Goal of the exercise: From the entries that follow, list every line in which the string "Collatz" appears.

▶

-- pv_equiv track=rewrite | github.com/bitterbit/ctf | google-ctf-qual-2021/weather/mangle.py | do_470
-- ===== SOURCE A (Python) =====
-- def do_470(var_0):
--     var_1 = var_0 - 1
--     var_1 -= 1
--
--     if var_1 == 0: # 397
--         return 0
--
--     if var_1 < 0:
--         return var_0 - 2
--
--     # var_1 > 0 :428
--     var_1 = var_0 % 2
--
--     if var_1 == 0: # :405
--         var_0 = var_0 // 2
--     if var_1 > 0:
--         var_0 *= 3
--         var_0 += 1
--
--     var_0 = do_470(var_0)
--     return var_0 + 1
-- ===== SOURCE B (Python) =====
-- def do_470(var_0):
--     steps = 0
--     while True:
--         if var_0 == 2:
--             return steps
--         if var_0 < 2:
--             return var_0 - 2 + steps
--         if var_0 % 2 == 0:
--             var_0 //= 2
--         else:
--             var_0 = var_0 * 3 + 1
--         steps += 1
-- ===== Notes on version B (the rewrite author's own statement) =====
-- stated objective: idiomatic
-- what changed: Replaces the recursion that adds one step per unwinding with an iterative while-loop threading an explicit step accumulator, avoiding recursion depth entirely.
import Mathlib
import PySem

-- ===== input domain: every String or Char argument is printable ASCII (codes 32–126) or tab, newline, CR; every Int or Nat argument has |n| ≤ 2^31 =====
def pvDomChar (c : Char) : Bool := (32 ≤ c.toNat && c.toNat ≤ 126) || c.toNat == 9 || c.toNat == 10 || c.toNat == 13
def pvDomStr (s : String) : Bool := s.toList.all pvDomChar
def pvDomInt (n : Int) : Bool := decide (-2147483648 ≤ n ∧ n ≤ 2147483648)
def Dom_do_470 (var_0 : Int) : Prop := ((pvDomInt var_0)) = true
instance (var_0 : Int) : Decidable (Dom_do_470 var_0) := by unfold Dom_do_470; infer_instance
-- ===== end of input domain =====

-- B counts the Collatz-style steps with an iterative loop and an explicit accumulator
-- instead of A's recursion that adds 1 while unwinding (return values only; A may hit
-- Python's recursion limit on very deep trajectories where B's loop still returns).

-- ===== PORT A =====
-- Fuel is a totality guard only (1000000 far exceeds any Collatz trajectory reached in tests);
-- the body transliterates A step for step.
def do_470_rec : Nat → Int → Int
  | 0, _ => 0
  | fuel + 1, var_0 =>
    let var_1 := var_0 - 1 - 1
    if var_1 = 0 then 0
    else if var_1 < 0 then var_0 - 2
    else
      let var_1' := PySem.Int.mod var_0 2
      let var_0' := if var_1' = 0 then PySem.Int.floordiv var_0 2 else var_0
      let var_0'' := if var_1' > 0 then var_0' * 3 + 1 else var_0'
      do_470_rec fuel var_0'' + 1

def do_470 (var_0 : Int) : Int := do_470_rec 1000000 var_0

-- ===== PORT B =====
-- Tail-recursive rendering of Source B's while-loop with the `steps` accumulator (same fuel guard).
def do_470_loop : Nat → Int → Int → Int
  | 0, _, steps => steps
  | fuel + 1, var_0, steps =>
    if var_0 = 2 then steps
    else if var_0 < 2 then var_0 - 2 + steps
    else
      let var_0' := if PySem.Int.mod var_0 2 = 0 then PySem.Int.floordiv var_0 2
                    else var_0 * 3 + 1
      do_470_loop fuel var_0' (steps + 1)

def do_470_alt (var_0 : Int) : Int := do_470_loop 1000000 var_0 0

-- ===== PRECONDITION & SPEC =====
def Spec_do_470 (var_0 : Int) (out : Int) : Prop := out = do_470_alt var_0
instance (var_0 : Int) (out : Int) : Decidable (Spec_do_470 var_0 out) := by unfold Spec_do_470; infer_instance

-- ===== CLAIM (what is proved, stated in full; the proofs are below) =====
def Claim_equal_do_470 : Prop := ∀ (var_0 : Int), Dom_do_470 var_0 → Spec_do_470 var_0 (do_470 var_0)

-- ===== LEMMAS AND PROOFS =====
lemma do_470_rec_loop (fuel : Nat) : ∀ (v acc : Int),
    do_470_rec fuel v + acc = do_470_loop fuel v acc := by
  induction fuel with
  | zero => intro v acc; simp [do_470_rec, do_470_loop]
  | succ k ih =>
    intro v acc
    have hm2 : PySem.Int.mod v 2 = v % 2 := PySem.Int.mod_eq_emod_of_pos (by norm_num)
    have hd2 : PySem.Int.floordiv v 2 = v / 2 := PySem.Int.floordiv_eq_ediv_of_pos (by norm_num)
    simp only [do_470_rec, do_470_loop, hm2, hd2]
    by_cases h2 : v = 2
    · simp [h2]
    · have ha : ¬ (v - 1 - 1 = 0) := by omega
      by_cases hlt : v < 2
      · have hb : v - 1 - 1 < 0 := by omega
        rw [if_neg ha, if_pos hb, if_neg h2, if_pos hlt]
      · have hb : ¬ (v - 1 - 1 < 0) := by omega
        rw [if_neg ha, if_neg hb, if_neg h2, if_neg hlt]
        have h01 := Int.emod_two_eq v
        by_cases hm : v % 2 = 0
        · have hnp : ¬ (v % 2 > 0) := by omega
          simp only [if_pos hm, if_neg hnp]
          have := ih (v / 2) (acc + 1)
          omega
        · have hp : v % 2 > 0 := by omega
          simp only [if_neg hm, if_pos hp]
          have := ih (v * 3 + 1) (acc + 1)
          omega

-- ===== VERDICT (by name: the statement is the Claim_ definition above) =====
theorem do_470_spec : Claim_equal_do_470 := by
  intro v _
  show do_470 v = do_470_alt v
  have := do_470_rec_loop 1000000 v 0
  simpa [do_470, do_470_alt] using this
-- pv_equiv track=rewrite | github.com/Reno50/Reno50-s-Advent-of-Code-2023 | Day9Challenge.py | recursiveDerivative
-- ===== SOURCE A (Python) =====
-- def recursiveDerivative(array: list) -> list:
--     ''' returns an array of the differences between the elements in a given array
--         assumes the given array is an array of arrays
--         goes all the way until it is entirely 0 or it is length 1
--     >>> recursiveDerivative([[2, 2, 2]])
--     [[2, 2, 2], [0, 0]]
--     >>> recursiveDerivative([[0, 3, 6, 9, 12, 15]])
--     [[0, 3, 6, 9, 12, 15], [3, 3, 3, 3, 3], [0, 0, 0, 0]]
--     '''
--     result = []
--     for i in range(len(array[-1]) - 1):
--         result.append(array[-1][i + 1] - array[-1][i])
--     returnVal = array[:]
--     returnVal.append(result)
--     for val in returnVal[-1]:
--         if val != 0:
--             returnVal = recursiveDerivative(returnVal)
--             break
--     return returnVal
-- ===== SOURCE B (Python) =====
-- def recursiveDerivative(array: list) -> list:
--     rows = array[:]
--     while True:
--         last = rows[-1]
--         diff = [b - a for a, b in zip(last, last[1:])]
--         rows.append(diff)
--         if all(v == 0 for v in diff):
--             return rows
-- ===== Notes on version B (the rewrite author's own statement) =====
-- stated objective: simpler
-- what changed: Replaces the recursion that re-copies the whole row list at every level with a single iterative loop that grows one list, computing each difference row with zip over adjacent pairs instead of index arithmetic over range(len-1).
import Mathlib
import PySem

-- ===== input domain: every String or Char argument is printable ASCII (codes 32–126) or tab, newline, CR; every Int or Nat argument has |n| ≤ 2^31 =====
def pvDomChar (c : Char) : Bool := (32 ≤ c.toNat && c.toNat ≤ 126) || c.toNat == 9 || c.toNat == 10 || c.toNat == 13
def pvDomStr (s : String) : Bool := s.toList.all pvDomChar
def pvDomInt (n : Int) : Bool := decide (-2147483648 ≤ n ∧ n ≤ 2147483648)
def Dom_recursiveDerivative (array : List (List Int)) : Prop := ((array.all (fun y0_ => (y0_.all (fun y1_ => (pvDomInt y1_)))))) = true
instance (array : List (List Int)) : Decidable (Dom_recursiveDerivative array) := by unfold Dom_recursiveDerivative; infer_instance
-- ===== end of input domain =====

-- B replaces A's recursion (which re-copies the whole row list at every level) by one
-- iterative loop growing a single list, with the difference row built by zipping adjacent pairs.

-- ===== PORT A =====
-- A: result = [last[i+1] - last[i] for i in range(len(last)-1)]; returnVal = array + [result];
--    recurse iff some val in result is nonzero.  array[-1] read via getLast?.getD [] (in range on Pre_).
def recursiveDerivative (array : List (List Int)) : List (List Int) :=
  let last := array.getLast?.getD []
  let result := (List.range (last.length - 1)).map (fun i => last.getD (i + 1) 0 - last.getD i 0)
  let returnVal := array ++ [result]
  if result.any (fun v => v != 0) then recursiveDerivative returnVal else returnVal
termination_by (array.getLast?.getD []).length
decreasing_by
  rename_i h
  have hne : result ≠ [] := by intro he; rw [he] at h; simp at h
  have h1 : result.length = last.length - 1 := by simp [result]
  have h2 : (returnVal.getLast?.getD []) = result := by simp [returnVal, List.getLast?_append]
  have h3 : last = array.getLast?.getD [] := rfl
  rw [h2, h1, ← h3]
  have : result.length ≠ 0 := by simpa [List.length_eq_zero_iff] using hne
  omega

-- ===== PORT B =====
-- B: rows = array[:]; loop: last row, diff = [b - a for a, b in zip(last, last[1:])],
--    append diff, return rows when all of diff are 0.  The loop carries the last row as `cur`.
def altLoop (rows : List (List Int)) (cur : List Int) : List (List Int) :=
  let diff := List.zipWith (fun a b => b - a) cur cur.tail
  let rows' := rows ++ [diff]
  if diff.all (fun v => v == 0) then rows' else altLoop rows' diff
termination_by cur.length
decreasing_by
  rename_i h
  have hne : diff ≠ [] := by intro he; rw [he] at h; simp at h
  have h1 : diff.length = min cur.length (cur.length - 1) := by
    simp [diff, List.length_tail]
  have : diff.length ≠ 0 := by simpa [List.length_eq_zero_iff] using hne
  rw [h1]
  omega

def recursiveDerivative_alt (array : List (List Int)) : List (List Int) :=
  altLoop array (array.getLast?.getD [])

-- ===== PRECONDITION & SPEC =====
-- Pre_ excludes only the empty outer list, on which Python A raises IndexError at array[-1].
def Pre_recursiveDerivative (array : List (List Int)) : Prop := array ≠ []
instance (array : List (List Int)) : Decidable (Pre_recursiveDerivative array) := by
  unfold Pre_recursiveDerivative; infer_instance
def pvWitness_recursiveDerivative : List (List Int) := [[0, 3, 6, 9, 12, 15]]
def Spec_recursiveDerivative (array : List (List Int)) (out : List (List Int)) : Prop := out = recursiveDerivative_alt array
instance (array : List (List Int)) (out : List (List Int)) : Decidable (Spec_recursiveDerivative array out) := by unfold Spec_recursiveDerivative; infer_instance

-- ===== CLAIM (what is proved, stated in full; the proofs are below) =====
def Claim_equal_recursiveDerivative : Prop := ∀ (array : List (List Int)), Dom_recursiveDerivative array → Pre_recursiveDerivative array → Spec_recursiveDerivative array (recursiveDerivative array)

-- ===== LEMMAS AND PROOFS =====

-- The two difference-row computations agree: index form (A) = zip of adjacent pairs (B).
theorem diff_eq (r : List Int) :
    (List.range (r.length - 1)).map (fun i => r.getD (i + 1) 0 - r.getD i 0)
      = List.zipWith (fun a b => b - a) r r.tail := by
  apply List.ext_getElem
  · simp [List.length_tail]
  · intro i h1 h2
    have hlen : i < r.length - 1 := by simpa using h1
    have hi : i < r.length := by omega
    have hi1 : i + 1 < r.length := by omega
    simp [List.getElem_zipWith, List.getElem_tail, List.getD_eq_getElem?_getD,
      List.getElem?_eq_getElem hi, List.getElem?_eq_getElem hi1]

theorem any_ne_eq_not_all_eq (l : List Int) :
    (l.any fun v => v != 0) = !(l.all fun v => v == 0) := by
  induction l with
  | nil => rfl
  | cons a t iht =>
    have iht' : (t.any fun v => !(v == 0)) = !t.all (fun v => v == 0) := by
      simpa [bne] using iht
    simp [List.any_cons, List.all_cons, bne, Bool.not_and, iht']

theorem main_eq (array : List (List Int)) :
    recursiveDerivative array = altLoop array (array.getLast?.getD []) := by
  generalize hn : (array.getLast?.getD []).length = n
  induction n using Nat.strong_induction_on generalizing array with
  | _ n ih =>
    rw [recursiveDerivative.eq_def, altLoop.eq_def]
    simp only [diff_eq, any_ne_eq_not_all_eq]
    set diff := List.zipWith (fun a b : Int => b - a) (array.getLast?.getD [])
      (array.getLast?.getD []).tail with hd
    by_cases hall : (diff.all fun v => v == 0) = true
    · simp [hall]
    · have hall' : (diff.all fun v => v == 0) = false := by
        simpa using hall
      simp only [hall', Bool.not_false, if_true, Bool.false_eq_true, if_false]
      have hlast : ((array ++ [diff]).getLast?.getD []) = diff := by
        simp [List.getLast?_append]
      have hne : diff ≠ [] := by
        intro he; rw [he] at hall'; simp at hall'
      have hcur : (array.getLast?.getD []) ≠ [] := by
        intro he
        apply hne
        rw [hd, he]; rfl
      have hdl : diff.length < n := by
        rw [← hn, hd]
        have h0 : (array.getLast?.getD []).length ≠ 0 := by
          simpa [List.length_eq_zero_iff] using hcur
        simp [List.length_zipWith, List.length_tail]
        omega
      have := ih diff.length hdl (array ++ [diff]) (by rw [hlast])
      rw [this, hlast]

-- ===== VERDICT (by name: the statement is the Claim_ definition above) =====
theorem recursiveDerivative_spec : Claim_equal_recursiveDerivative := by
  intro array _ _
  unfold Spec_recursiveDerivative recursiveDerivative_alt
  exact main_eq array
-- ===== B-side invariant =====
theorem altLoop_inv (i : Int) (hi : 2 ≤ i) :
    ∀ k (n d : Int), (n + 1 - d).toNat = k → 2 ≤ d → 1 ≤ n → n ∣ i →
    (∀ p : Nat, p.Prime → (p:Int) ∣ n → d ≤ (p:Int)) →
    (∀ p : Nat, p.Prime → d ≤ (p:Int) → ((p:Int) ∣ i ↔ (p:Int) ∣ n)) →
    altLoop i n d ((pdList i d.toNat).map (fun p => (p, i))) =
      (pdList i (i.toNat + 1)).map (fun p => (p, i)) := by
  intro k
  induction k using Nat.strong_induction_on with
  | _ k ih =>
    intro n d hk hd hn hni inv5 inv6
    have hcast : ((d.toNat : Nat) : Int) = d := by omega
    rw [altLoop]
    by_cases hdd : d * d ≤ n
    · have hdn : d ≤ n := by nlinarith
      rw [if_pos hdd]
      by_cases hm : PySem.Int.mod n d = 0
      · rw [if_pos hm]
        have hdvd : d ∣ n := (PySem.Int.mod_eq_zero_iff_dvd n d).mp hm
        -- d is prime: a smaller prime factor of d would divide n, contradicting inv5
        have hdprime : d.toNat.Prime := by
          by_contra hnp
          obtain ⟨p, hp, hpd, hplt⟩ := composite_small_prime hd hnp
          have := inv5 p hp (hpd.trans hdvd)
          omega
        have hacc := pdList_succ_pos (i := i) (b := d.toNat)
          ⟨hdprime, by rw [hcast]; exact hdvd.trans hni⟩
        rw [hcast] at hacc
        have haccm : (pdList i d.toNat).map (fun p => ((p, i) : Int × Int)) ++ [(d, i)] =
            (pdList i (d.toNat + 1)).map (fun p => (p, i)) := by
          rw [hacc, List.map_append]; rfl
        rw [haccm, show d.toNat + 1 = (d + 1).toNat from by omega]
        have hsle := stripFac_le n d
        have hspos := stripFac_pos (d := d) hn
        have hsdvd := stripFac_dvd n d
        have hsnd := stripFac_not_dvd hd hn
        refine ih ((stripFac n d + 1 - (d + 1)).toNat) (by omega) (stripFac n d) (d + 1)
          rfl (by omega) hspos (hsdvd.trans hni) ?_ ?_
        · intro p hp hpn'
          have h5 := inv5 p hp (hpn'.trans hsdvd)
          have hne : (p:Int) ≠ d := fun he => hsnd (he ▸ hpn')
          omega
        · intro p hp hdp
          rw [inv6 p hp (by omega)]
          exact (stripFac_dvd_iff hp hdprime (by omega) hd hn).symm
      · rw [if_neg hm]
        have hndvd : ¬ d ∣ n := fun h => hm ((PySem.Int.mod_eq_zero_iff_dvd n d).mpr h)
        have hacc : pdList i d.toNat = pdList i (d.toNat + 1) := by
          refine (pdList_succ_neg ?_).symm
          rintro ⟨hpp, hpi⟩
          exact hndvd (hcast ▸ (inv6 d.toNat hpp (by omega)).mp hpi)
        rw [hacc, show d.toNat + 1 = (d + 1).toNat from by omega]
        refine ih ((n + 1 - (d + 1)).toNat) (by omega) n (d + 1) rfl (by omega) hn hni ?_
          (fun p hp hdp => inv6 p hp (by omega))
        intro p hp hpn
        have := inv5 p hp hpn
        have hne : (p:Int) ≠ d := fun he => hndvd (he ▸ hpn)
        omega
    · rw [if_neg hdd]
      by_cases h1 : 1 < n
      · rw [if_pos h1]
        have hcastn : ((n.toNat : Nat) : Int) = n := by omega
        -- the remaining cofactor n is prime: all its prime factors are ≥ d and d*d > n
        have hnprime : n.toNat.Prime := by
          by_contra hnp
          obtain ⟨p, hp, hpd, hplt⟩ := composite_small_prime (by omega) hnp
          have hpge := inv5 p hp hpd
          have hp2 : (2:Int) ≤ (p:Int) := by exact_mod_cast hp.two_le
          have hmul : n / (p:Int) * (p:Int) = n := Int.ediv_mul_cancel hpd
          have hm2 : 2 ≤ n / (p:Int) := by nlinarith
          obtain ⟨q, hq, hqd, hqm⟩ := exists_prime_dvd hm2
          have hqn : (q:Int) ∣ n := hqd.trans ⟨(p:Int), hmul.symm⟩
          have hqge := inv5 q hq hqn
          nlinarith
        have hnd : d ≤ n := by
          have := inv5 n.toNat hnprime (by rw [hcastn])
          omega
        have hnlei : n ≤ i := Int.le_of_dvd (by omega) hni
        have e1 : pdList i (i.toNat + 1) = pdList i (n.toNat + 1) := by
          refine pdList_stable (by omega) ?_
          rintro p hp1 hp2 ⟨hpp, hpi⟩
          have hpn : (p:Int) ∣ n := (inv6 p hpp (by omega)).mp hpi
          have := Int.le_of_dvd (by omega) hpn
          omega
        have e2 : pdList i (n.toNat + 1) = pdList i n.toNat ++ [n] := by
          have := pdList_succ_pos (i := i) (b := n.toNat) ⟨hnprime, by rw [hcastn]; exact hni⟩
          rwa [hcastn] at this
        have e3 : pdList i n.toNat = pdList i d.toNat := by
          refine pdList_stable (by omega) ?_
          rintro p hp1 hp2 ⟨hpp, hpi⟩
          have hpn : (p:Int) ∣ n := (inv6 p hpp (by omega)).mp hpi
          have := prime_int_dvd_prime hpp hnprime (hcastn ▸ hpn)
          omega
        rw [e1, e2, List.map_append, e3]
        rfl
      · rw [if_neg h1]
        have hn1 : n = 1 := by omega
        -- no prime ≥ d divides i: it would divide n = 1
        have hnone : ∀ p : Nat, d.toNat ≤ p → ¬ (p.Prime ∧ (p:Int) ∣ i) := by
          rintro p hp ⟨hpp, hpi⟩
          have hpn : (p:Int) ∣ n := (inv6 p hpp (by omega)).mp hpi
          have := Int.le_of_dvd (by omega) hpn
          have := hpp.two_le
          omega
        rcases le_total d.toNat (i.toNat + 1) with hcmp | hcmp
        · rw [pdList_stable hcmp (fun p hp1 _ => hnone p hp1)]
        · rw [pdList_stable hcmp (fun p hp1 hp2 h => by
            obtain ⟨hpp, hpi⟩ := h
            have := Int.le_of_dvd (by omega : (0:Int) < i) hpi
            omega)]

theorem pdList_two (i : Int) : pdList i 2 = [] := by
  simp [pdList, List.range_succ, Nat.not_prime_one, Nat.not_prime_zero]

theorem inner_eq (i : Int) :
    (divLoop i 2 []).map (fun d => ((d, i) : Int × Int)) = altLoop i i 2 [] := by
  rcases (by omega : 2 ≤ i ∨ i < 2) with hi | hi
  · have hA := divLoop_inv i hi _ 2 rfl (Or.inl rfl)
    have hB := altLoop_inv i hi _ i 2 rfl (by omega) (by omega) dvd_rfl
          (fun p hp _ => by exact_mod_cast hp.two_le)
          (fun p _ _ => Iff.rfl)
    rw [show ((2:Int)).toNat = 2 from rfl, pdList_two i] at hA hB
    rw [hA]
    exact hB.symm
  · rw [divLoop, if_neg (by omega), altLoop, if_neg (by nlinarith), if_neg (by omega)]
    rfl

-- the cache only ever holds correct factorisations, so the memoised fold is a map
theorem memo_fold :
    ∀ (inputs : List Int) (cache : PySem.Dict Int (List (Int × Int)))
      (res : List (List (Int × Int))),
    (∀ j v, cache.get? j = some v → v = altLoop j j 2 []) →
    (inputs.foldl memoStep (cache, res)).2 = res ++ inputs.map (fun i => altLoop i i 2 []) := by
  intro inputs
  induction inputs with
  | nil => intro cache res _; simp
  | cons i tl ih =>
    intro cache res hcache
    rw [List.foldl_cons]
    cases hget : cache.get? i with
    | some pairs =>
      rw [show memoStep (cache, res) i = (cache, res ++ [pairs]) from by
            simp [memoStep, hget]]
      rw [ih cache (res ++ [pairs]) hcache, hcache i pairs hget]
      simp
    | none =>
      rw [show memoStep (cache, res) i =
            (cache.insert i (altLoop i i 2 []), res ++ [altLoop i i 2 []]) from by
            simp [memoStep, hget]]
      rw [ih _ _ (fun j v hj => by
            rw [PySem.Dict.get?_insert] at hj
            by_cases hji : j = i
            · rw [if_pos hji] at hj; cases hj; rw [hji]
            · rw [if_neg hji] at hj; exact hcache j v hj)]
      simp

◀

Written answer:
-- B counts the Collatz-style steps with an iterative loop and an explicit accumulator
-- Fuel is a totality guard only (1000000 far exceeds any Collatz trajectory reached in tests);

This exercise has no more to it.